1) Guu, located at church and carlton, serves pretty nice Japanese appetizers. Each dish is small and only like 5-7 bucks, but you can get an array of different dishes. The waiters are all Japanese and greet you (in Japanese) very loudly when you come and leave. Very lively atmosphere. They also fill up pretty fast, so I usually go right at 5pm when they open or I will be waiting like 30 minutes outside. 

2) O.Noire, I think its also on church, north of Guu (closer to Bloor). This is a "blind" restaurant (not sure what the political correct term is). All of the servers are blind, and you dine in a completely dark room. You order your meal before you enter the dark dining room, and then the waiter leads you into the room and seats you, brings you the dishes etc. The idea behind it is that not only will eating without sight enhance the experience and flavour of the meal, but it also tries to raise awareness of the high unemployment rates for blind people.

There are a couple more nice restaurants but these two really sticks out to me. Both are great places to go in a group.


----------



## NomiGold (Jan 22, 2011)

Thanks for the suggestions!
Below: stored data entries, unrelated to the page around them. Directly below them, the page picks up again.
-- pv_equiv track=rewrite | github.com/yewentai/A-Generic-AI-based-Framework-For-IMU-based-Food-Intake-Gesture-Detection | components/datasets.py | segment_by_class
-- ===== SOURCE A (Python) =====
-- def segment_by_class(imu_data, label_seq, min_length):
--     """
--     Cut sequences into segments where label is constant.
--
--     Returns:
--         List of tuples: [(imu_segment, label), ...]
--     """
--     segments = []
--     current_label = label_seq[0]
--     start = 0
--
--     for i in range(1, len(label_seq)):
--         if label_seq[i] != current_label:
--             if i - start >= min_length:
--                 segments.append((imu_data[start:i], current_label))
--             start = i
--             current_label = label_seq[i]
--
--     # Add last segment
--     if len(label_seq) - start >= min_length:
--         segments.append((imu_data[start:], current_label))
--
--     return segments
-- ===== SOURCE B (Python) =====
-- def segment_by_class(imu_data, label_seq, min_length):
--     """Two-pass: collect run-boundary cut points first, then slice and filter."""
--     n = len(label_seq)
--     cuts = [i for i in range(1, n) if label_seq[i] != label_seq[i - 1]]
--     segments = []
--     for s, e in zip([0] + cuts, cuts + [None]):
--         if (n if e is None else e) - s >= min_length:
--             segments.append((imu_data[s:e], label_seq[s]))
--     return segments
-- ===== Notes on version B (the rewrite author's own statement) =====
-- stated objective: idiomatic
-- what changed: Replaces A's single-pass label-change state machine (mutable current_label/start) with a two-pass groups-then-filter decomposition: first collect the run-boundary cut points with a comprehension, then zip consecutive boundaries and emit each sufficiently long run.
import Mathlib
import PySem

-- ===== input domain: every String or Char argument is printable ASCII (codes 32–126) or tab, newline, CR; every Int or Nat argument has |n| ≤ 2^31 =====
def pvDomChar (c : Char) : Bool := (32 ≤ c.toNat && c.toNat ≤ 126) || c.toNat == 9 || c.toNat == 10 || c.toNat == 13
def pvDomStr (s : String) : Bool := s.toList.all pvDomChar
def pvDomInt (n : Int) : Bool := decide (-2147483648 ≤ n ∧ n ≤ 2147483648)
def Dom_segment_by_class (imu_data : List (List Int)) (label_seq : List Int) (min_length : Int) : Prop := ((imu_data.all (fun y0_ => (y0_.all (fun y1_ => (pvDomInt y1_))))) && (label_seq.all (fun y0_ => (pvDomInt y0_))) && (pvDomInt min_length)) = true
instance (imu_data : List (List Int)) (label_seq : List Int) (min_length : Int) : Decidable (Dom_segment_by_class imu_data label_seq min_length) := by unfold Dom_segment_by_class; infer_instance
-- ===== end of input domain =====

-- B replaces A's one-pass label-change state machine by a two-pass groups-then-filter decomposition
-- (collect run cut points, then slice and filter the runs); same cost, chosen as the more idiomatic shape.

-- ===== PORT A =====
-- A-side helper: the body of A's for-loop, state = (segments, current_label, start)
def pvStepA (imu_data : List (List Int)) (label_seq : List Int) (min_length : Int)
    (st : List (List (List Int) × Int) × Int × Int) (i : Int) :
    List (List (List Int) × Int) × Int × Int :=
  if PySem.List.pyGetD label_seq i 0 ≠ st.2.1 then
    ((if i - st.2.2 ≥ min_length then
        st.1 ++ [(PySem.List.slice imu_data (some st.2.2) (some i), st.2.1)]
      else st.1),
     PySem.List.pyGetD label_seq i 0, i)
  else st

-- label_seq[0] raises IndexError on empty label_seq: Pre_ excludes it; the port defaults to 0 there
def segment_by_class (imu_data : List (List Int)) (label_seq : List Int) (min_length : Int) :
    List (List (List Int) × Int) :=
  let st := (PySem.List.pyRange 1 (label_seq.length : Int) 1).foldl
      (pvStepA imu_data label_seq min_length)
      ([], PySem.List.pyGetD label_seq 0 0, 0)
  if (label_seq.length : Int) - st.2.2 ≥ min_length then
    st.1 ++ [(PySem.List.slice imu_data (some st.2.2) none, st.2.1)]
  else st.1

-- ===== PORT B =====
-- B-side helper: the body of B's emit loop; pair p = (start, stop?) with stop? = none for the final run
def pvEmitB (imu_data : List (List Int)) (label_seq : List Int) (min_length n : Int)
    (segs : List (List (List Int) × Int)) (p : Int × Option Int) :
    List (List (List Int) × Int) :=
  if (p.2.getD n) - p.1 ≥ min_length then
    segs ++ [(PySem.List.slice imu_data (some p.1) p.2, PySem.List.pyGetD label_seq p.1 0)]
  else segs

def segment_by_class_alt (imu_data : List (List Int)) (label_seq : List Int) (min_length : Int) :
    List (List (List Int) × Int) :=
  let n : Int := label_seq.length
  let cuts := (PySem.List.pyRange 1 n 1).filter
      (fun i => PySem.List.pyGetD label_seq i 0 != PySem.List.pyGetD label_seq (i - 1) 0)
  (((0 :: cuts).zip (cuts.map some ++ [(none : Option Int)])).foldl
      (pvEmitB imu_data label_seq min_length n) [])

-- ===== PRECONDITION & SPEC =====
-- Pre_ excludes only the empty label_seq, on which A raises IndexError at label_seq[0].
def Pre_segment_by_class (imu_data : List (List Int)) (label_seq : List Int) (min_length : Int) : Prop :=
  label_seq ≠ []
instance (imu_data : List (List Int)) (label_seq : List Int) (min_length : Int) : Decidable (Pre_segment_by_class imu_data label_seq min_length) := by unfold Pre_segment_by_class; infer_instance

def pvWitness_segment_by_class : List (List Int) × List Int × Int := ([[1], [2], [3]], [0, 0, 1], 1)

def Spec_segment_by_class (imu_data : List (List Int)) (label_seq : List Int) (min_length : Int) (out : List (List (List Int) × Int)) : Prop := out = segment_by_class_alt imu_data label_seq min_length
instance (imu_data : List (List Int)) (label_seq : List Int) (min_length : Int) (out : List (List (List Int) × Int)) : Decidable (Spec_segment_by_class imu_data label_seq min_length out) := by unfold Spec_segment_by_class; infer_instance

-- ===== CLAIM (what is proved, stated in full; the proofs are below) =====
def Claim_equal_segment_by_class : Prop := ∀ (imu_data : List (List Int)) (label_seq : List Int) (min_length : Int), Dom_segment_by_class imu_data label_seq min_length → Pre_segment_by_class imu_data label_seq min_length → Spec_segment_by_class imu_data label_seq min_length (segment_by_class imu_data label_seq min_length)


-- ===== LEMMAS AND PROOFS =====

-- B's emit fold from start s over a remaining cut list
def pvEmitRuns (imu_data : List (List Int)) (label_seq : List Int) (min_length n : Int)
    (s : Int) (cuts : List Int) : List (List (List Int) × Int) :=
  (((s :: cuts).zip (cuts.map some ++ [(none : Option Int)])).foldl
      (pvEmitB imu_data label_seq min_length n) [])

-- A's epilogue (the "last segment" step)
def pvFinalA (imu_data : List (List Int)) (min_length n : Int)
    (st : List (List (List Int) × Int) × Int × Int) : List (List (List Int) × Int) :=
  if n - st.2.2 ≥ min_length then
    st.1 ++ [(PySem.List.slice imu_data (some st.2.2) none, st.2.1)]
  else st.1

theorem pvEmitB_foldl_append (imu_data : List (List Int)) (label_seq : List Int) (min_length n : Int)
    (l : List (Int × Option Int)) (acc : List (List (List Int) × Int)) :
    l.foldl (pvEmitB imu_data label_seq min_length n) acc =
      acc ++ l.foldl (pvEmitB imu_data label_seq min_length n) [] := by
  induction l generalizing acc with
  | nil => simp
  | cons p l ih =>
    simp only [List.foldl_cons]
    rw [ih, ih (pvEmitB imu_data label_seq min_length n [] p)]
    unfold pvEmitB
    split <;> simp

theorem pvEmitRuns_nil (imu_data : List (List Int)) (label_seq : List Int) (min_length n s : Int) :
    pvEmitRuns imu_data label_seq min_length n s [] =
      if n - s ≥ min_length then
        [(PySem.List.slice imu_data (some s) none, PySem.List.pyGetD label_seq s 0)]
      else [] := by
  unfold pvEmitRuns pvEmitB
  simp only [List.map_nil, List.nil_append, List.zip_cons_cons, List.zip_nil_right,
    List.foldl_cons, List.foldl_nil, Option.getD_none]

theorem pvEmitRuns_cons (imu_data : List (List Int)) (label_seq : List Int) (min_length n s j : Int)
    (rest : List Int) :
    pvEmitRuns imu_data label_seq min_length n s (j :: rest) =
      (if j - s ≥ min_length then
          [(PySem.List.slice imu_data (some s) (some j), PySem.List.pyGetD label_seq s 0)]
        else [])
        ++ pvEmitRuns imu_data label_seq min_length n j rest := by
  unfold pvEmitRuns
  simp only [List.map_cons, List.cons_append, List.zip_cons_cons, List.foldl_cons]
  rw [pvEmitB_foldl_append]
  unfold pvEmitB
  split <;> simp_all

-- the main loop correspondence: A's remaining loop + epilogue from state (segs, label_seq[s], s)
-- equals segs ++ B's emit fold from start s over the remaining cut points
theorem pvMain (imu_data : List (List Int)) (label_seq : List Int) (min_length : Int) :
    ∀ (k : Nat) (j s : Int) (segs : List (List (List Int) × Int)),
      j = (label_seq.length : Int) - k → 1 ≤ j →
      PySem.List.pyGetD label_seq (j - 1) 0 = PySem.List.pyGetD label_seq s 0 →
      pvFinalA imu_data min_length (label_seq.length : Int)
          ((PySem.List.pyRange j (label_seq.length : Int) 1).foldl
            (pvStepA imu_data label_seq min_length) (segs, PySem.List.pyGetD label_seq s 0, s)) =
        segs ++ pvEmitRuns imu_data label_seq min_length (label_seq.length : Int) s
          ((PySem.List.pyRange j (label_seq.length : Int) 1).filter
            (fun i => PySem.List.pyGetD label_seq i 0 != PySem.List.pyGetD label_seq (i - 1) 0)) := by
  intro k
  induction k with
  | zero =>
    intro j s segs hj h1 _
    rw [PySem.List.pyRange_one_eq_nil (by omega)]
    simp only [List.foldl_nil, List.filter_nil, pvEmitRuns_nil]
    unfold pvFinalA
    split <;> simp
  | succ k ih =>
    intro j s segs hj h1 hcur
    by_cases hjn : (label_seq.length : Int) ≤ j
    · rw [PySem.List.pyRange_one_eq_nil hjn]
      simp only [List.foldl_nil, List.filter_nil, pvEmitRuns_nil]
      unfold pvFinalA
      split <;> simp
    · rw [Int.not_le] at hjn
      rw [PySem.List.pyRange_one_cons hjn]
      simp only [List.foldl_cons, List.filter_cons]
      by_cases hne : PySem.List.pyGetD label_seq j 0 = PySem.List.pyGetD label_seq s 0
      · -- same label: A's state is unchanged and B drops j from the cut list
        have hb : (PySem.List.pyGetD label_seq j 0 != PySem.List.pyGetD label_seq (j - 1) 0) = false := by
          rw [bne_eq_false_iff_eq, hcur]
          exact hne
        rw [hb]
        simp only [Bool.false_eq_true, if_false]
        have hstep : pvStepA imu_data label_seq min_length
            (segs, PySem.List.pyGetD label_seq s 0, s) j
            = (segs, PySem.List.pyGetD label_seq s 0, s) := by
          unfold pvStepA
          simp [hne]
        rw [hstep]
        exact ih (j + 1) s segs (by omega) (by omega) (by simpa using hne)
      · -- label changes: A may emit the (s, j) run and restarts at j; B keeps j as a cut point
        have hb : (PySem.List.pyGetD label_seq j 0 != PySem.List.pyGetD label_seq (j - 1) 0) = true := by
          rw [bne_iff_ne, hcur]
          exact hne
        rw [hb]
        simp only [if_true]
        have hstep : pvStepA imu_data label_seq min_length
            (segs, PySem.List.pyGetD label_seq s 0, s) j
            = ((if j - s ≥ min_length then
                  segs ++ [(PySem.List.slice imu_data (some s) (some j), PySem.List.pyGetD label_seq s 0)]
                else segs), PySem.List.pyGetD label_seq j 0, j) := by
          unfold pvStepA
          simp [hne]
        rw [hstep]
        rw [ih (j + 1) j
          (if j - s ≥ min_length then
              segs ++ [(PySem.List.slice imu_data (some s) (some j), PySem.List.pyGetD label_seq s 0)]
            else segs)
          (by omega) (by omega) (by simp)]
        rw [pvEmitRuns_cons]
        split <;> simp

-- ===== VERDICT (by name: the statement is the Claim_ definition above) =====
theorem segment_by_class_spec : Claim_equal_segment_by_class := by
  intro imu_data label_seq min_length _ hpre
  unfold Spec_segment_by_class segment_by_class segment_by_class_alt
  have hlen0 : 0 < label_seq.length := List.length_pos_iff.mpr hpre
  have h := pvMain imu_data label_seq min_length (label_seq.length - 1) 1 0 []
    (by omega) (by omega) (by norm_num)
  unfold pvFinalA pvEmitRuns at h
  simpa using h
However, I'll probably just be going alone.


----------



## AquaNekoMobile (Feb 26, 2010)

Are NVG's allowed at Noire?


----------



## 50seven (Feb 14, 2010)

AquaNekoMobile said:


> Are NVG's allowed at Noire?


lolz, I think that defeats the purpose, mind you all your food would be green or in sepia... the whole idea of the restaurant sounds cool actually


----------



## AquaNekoMobile (Feb 26, 2010)

50seven said:


> lolz, I think that defeats the purpose, mind you all your food would be green or in sepia... the whole idea of the restaurant sounds cool actually


Well I'm odd like that. If I had NVG's hey..why not use them?  Tho if I did not the old 15-30min eyes closed light adjustment helps as well. Tho if you still need to see your way into the place while outside of the resturant keep one eye closed to preserve the night vision.


----------



## Hitch (Apr 26, 2009)

How about the ROM? or go and see a musical? (blue man group, lion king etc)


----------



## Ciddian (Mar 15, 2006)

I love the brickworks myself.  http://ebw.evergreen.ca/ I tend to find myself there a lot.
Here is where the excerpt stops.